Need scheme-specific reserved characters, maybe even scheme/part specific reserved chars...

The overloading interface is experimental. It is very useful (especially for interpolating URLs into strings) but should not yet be relied upon.

AUTHORS / ACKNOWLEDGMENTS

This module is (distantly) based on the wwwurl.pl code in the libwww-perl distribution developed by Roy Fielding <fielding@ics.uci.edu>, as part of the Arcadia project at the University of California, Irvine, with contributions from Brooks Cutter.

Gisle Aas <aas@nr.no>, Tim Bunce <Tim.Bunce@ig.co.uk>, Roy Fielding <fielding@ics.uci.edu> and Martijn Koster <m.koster@nexor.co.uk> (in aplhabetical order) have collaborated on the complete rewrite for Perl 5, with input from other people on the libwww-perl mailing list.

If you have any suggestions, bug reports, fixes, or enhancements, send them to the libwww-perl mailing list at <libwww-perl@ics.uci.edu>.

COPYRIGHT

Copyright (c) 1995 Gisle Aas. All rights reserved. Copyright (c) 1995 Martijn Koster. All rights reserved.

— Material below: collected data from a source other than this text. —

-- pv_equiv track=rewrite | github.com/Mr-Harsh-Dixit/Project_Euler_Solutions | Python/Problem_077.py | euler_77
-- ===== SOURCE A (Python) =====
-- def sieve(limit: int) -> list[int]:
--     if limit < 2:
--         return []
--     is_prime = [True] * (limit + 1)
--     is_prime[0] = is_prime[1] = False
--     for i in range(2, int(limit ** 0.5) + 1):
--         if is_prime[i]:
--             step = i
--             start = i * i
--             for j in range(start, limit + 1, step):
--                 is_prime[j] = False
--     return [i for i in range(2, limit + 1) if is_prime[i]]
--
-- def euler_77(threshold: int = 5000) -> int:
--     n = 2
--     while True:
--         primes = sieve(n)
--         ways = [0] * (n + 1)
--         ways[0] = 1
--         for p in primes:
--             for s in range(p, n + 1):
--                 ways[s] += ways[s - p]
--         if ways[n] > threshold:
--             return n
--         n += 1
-- ===== SOURCE B (Python) =====
-- def euler_77(threshold: int = 5000) -> int:
--     # Trial-division primality + functional row-building partition DP, run once
--     # per doubling limit, with a single scan for the first n over the threshold.
--     def is_prime(k: int) -> bool:
--         if k < 2:
--             return False
--         d = 2
--         while d * d <= k:
--             if k % d == 0:
--                 return False
--             d += 1
--         return True
--
--     limit = 2
--     while True:
--         primes = [k for k in range(2, limit + 1) if is_prime(k)]
--         row = [1] + [0] * limit
--         for p in primes:
--             new = row[:p]
--             for s in range(p, limit + 1):
--                 new.append(row[s] + new[s - p])
--             row = new
--         for n in range(2, limit + 1):
--             if row[n] > threshold:
--                 return n
--         limit *= 2
-- ===== Notes on version B (the rewrite author's own statement) =====
-- stated objective: faster
-- what changed: B replaces A's per-n rebuild of an Eratosthenes sieve plus in-place partition DP with trial-division primality testing and a functional row-per-prime DP computed once per doubling limit, then a single scan for the first n over the threshold.
import Mathlib
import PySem
-- pv_equiv track=rewrite | github.com/sefcom/Witcher | seclab-targets/calculate_coverage.py | calc_coverage
-- ===== SOURCE A (Python) =====
-- def calc_coverage(jout):
--     covered_cnt = 0
--     missed_cnt = 0
--     total_cnt = 0
--     for path, codecovs in jout.items():
--         for line, cov_val in codecovs.items():
--             if cov_val > 0:
--                 covered_cnt += 1
--             else:
--                 missed_cnt += 1
--             total_cnt += 1
--     return covered_cnt, missed_cnt, total_cnt
-- ===== SOURCE B (Python) =====
-- def _pos(vals, lo, hi):
--     # count positive entries in vals[lo:hi] by divide and conquer
--     if hi - lo <= 0:
--         return 0
--     if hi - lo == 1:
--         return 1 if vals[lo] > 0 else 0
--     mid = (lo + hi) // 2
--     return _pos(vals, lo, mid) + _pos(vals, mid, hi)
--
-- def calc_coverage(jout):
--     flat = [v for codecovs in jout.values() for v in codecovs.values()]
--     total = len(flat)
--     covered = _pos(flat, 0, total)
--     return covered, total - covered, total
-- ===== Notes on version B (the rewrite author's own statement) =====
-- stated objective: alternative
-- what changed: Flattens the nested dicts into one list of coverage values, counts the positive ones by a divide-and-conquer recursion over index ranges (instead of A's nested loop with three running counters), and derives missed by subtraction; correct because counting positives is associative over any split of the list.
import Mathlib
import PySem

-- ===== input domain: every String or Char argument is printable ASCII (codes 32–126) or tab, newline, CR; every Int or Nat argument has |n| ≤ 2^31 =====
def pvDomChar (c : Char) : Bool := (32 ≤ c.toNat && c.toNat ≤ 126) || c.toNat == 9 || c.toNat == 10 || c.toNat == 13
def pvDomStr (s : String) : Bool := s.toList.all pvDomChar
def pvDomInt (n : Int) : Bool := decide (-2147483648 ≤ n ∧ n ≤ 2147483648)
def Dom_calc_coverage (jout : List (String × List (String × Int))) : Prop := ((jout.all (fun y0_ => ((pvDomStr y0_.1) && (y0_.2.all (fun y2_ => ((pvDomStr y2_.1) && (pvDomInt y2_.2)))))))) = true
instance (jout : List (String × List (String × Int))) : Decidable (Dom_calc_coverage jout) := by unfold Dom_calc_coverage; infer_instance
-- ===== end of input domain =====

-- B replaces A's nested loop with three running counters by: flatten, divide-and-conquer
-- count of positive values, and missed derived by subtraction (objective: alternative).

-- ===== PORT A =====
-- Port of A: nested fold over the dict items, maintaining (covered, missed, total).
def calc_coverage (jout : List (String × List (String × Int))) : Int × Int × Int :=
  jout.foldl (fun acc pc =>
    pc.2.foldl (fun acc lc =>
      let acc1 := if lc.2 > 0 then (acc.1 + 1, acc.2.1, acc.2.2) else (acc.1, acc.2.1 + 1, acc.2.2)
      (acc1.1, acc1.2.1, acc1.2.2 + 1)) acc) (0, 0, 0)

-- ===== PORT B =====
-- Port of B's helper _pos: divide-and-conquer count of positives in vals[lo:hi].
-- vals[lo] is ported as (pyGet? vals lo).getD 0; the index is always in range at every call.
def pvPos (vals : List Int) (lo hi : Int) : Int :=
  if hi - lo ≤ 0 then 0
  else if hi - lo = 1 then (if 0 < (PySem.List.pyGet? vals lo).getD 0 then 1 else 0)
  else
    pvPos vals lo (PySem.Int.floordiv (lo + hi) 2) + pvPos vals (PySem.Int.floordiv (lo + hi) 2) hi
termination_by (hi - lo).toNat
decreasing_by
  all_goals
    rw [PySem.Int.floordiv_eq_ediv_of_pos (by omega : (0:Int) < 2)]
    omega

-- Port of B: flatten all coverage values, total = length, covered by _pos, missed by subtraction.
def calc_coverage_alt (jout : List (String × List (String × Int))) : Int × Int × Int :=
  let flat := jout.flatMap (fun codecovs => codecovs.2.map (fun lc => lc.2))
  let total : Int := flat.length
  let covered := pvPos flat 0 total
  (covered, total - covered, total)

-- ===== PRECONDITION & SPEC =====
def Spec_calc_coverage (jout : List (String × List (String × Int))) (out : Int × Int × Int) : Prop := out = calc_coverage_alt jout
instance (jout : List (String × List (String × Int))) (out : Int × Int × Int) : Decidable (Spec_calc_coverage jout out) := by unfold Spec_calc_coverage; infer_instance

-- ===== CLAIM (what is proved, stated in full; the proofs are below) =====
def Claim_equal_calc_coverage : Prop := ∀ (jout : List (String × List (String × Int))), Dom_calc_coverage jout → Spec_calc_coverage jout (calc_coverage jout)

-- ===== LEMMAS AND PROOFS =====

-- pvPos counts the positive entries of the segment [lo, hi) of vals.
lemma pvPos_eq (vals : List Int) (lo hi : Int) (h0 : 0 ≤ lo) (hle : lo ≤ hi)
    (hhi : hi ≤ vals.length) :
    pvPos vals lo hi =
      (((vals.drop lo.toNat).take (hi - lo).toNat).countP (fun v => decide (0 < v)) : Int) := by
  have H : ∀ n : ℕ, ∀ lo hi : ℤ, 0 ≤ lo → lo ≤ hi → hi ≤ vals.length → (hi - lo).toNat = n →
      pvPos vals lo hi =
        (((vals.drop lo.toNat).take (hi - lo).toNat).countP (fun v => decide (0 < v)) : Int) := by
    intro n
    induction n using Nat.strong_induction_on with
    | _ n ih =>
      intro lo hi h0 hle hhi hn
      rw [pvPos]
      by_cases hz : hi - lo ≤ 0
      · have hlohi : (hi - lo).toNat = 0 := by omega
        simp [hz, hlohi]
      · by_cases h1 : hi - lo = 1
        · have hltn : lo.toNat < vals.length := by omega
          simp only [h1]
          norm_num
          rw [PySem.List.pyGet?_of_nonneg vals h0]
          simp only [List.getElem?_eq_getElem hltn]
          by_cases hp : 0 < vals[lo.toNat] <;>
            simp [hp, List.take_one_drop_eq_of_lt_length hltn]
        · have hmid : PySem.Int.floordiv (lo + hi) 2 = (lo + hi) / 2 :=
            PySem.Int.floordiv_eq_ediv_of_pos (by omega)
          have hb1 : lo < PySem.Int.floordiv (lo + hi) 2 := by rw [hmid]; omega
          have hb2 : PySem.Int.floordiv (lo + hi) 2 < hi := by rw [hmid]; omega
          simp only [hz, h1, reduceIte]
          rw [ih (PySem.Int.floordiv (lo + hi) 2 - lo).toNat (by omega) lo _ h0 (by omega) (by omega) rfl,
              ih (hi - PySem.Int.floordiv (lo + hi) 2).toNat (by omega) _ hi (by omega) (by omega) hhi rfl]
          have hsplit : (hi - lo).toNat =
              (PySem.Int.floordiv (lo + hi) 2 - lo).toNat + (hi - PySem.Int.floordiv (lo + hi) 2).toNat := by
            omega
          rw [hsplit, List.take_add, List.countP_append, List.drop_drop]
          have hd : lo.toNat + (PySem.Int.floordiv (lo + hi) 2 - lo).toNat
              = (PySem.Int.floordiv (lo + hi) 2).toNat := by omega
          rw [hd]
          exact (Nat.cast_add _ _).symm
  exact H (hi - lo).toNat lo hi h0 hle hhi rfl

lemma inner_fold (l : List (String × Int)) (a b c : Int) :
    l.foldl (fun acc lc =>
      let acc1 := if lc.2 > 0 then (acc.1 + 1, acc.2.1, acc.2.2) else (acc.1, acc.2.1 + 1, acc.2.2)
      (acc1.1, acc1.2.1, acc1.2.2 + 1)) (a, b, c)
    = (a + ((l.map (fun lc => lc.2)).countP (fun v => decide (0 < v)) : Int),
       b + ((l.length : Int) - ((l.map (fun lc => lc.2)).countP (fun v => decide (0 < v)) : Int)),
       c + (l.length : Int)) := by
  induction l generalizing a b c with
  | nil => simp
  | cons hd tl ih =>
    simp only [List.foldl_cons, List.map_cons, List.countP_cons, List.length_cons]
    by_cases h : hd.2 > 0 <;> simp [h, ih] <;> constructor <;> push_cast <;> ring

lemma calc_coverage_eq (jout : List (String × List (String × Int))) :
    calc_coverage jout = calc_coverage_alt jout := by
  have hflat :
      ∀ a b c : Int,
        jout.foldl (fun acc pc =>
          pc.2.foldl (fun acc lc =>
            let acc1 := if lc.2 > 0 then (acc.1 + 1, acc.2.1, acc.2.2) else (acc.1, acc.2.1 + 1, acc.2.2)
            (acc1.1, acc1.2.1, acc1.2.2 + 1)) acc) (a, b, c)
        = (a + ((jout.flatMap (fun pc => pc.2.map (fun lc => lc.2))).countP (fun v => decide (0 < v)) : Int),
           b + (((jout.flatMap (fun pc => pc.2.map (fun lc => lc.2))).length : Int)
                - ((jout.flatMap (fun pc => pc.2.map (fun lc => lc.2))).countP (fun v => decide (0 < v)) : Int)),
           c + ((jout.flatMap (fun pc => pc.2.map (fun lc => lc.2))).length : Int)) := by
    induction jout with
    | nil => intro a b c; simp
    | cons hd tl ih =>
      intro a b c
      simp only [List.foldl_cons, inner_fold, ih, List.flatMap_cons, List.countP_append,
        List.length_append, List.length_map]
      refine Prod.ext ?_ (Prod.ext ?_ ?_) <;> push_cast <;> ring
  unfold calc_coverage calc_coverage_alt
  simp only [hflat 0 0 0]
  rw [pvPos_eq _ 0 _ (by omega) (by exact_mod_cast Nat.zero_le _) le_rfl]
  simp only [sub_zero, Int.toNat_zero, List.drop_zero, Int.toNat_natCast, List.take_length, zero_add]

-- ===== VERDICT (by name: the statement is the Claim_ definition above) =====
theorem calc_coverage_spec : Claim_equal_calc_coverage := by
  intro jout _
  unfold Spec_calc_coverage
  exact calc_coverage_eq jout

This program is free software; you can redistribute it and/or modify it under the same terms as Perl itself.

IN NO EVENT SHALL THE AUTHORS BE LIABLE TO ANY PARTY FOR DIRECT, INDIRECT, SPECIAL, INCIDENTAL, OR CONSEQUENTIAL DAMAGES ARISING OUT OF THE USE OF THIS SOFTWARE AND ITS DOCUMENTATION (INCLUDING, BUT NOT LIMITED TO, LOST PROFITS) EVEN IF THE AUTHORS HAVE BEEN ADVISED OF THE POSSIBILITY OF SUCH DAMAGE.

PREREQUISITES

You will need Perl5.001e or better.

AVAILABILITY

The latest version of this module is likely to be available from:

   http://www.oslonett.no/home/aas/perl/www/
   http://web.nexor.co.uk/public/perl/perl.html
   http://www.ics.uci.edu/WebSoft/libwww-perl/contrib/

BUGS

Not all schemes are fully implemented. Two-way functions to get/set things like the News URL digits etc. are missing.

Non-http scheme specific escaping is not correct yet.

METHODS AND FUNCTIONS

new

 $url = new URI::URL $escaped_string [, $optional_base_url]

This is the object constructor. To trap bad or unknown URL schemes use:

 $obj = eval { new URI::URL ... };

or set URI::URL::strict(0) if you do not care about bad or unknown schemes.

newlocal

 $url = newlocal URI::URL $path;

Return a URL object that denotes a path on the local filesystem (current directory by default). Paths not starting with '/' are taken relative to the current directory.

 $url->print_on(*FILEHANDLE);

Prints a verbose presentation of the contents of the URL object to the specified file handle (default STDOUT). Mainly useful for debugging.

URI::URL::implementor

 URI::URL::implementor;
 URI::URL::implementor($scheme);
 URI::URL::implementor($scheme, $class);

Get and/or set implementor class for a scheme. Returns '' if specified scheme is not supported. Returns generic URL class if no scheme specified.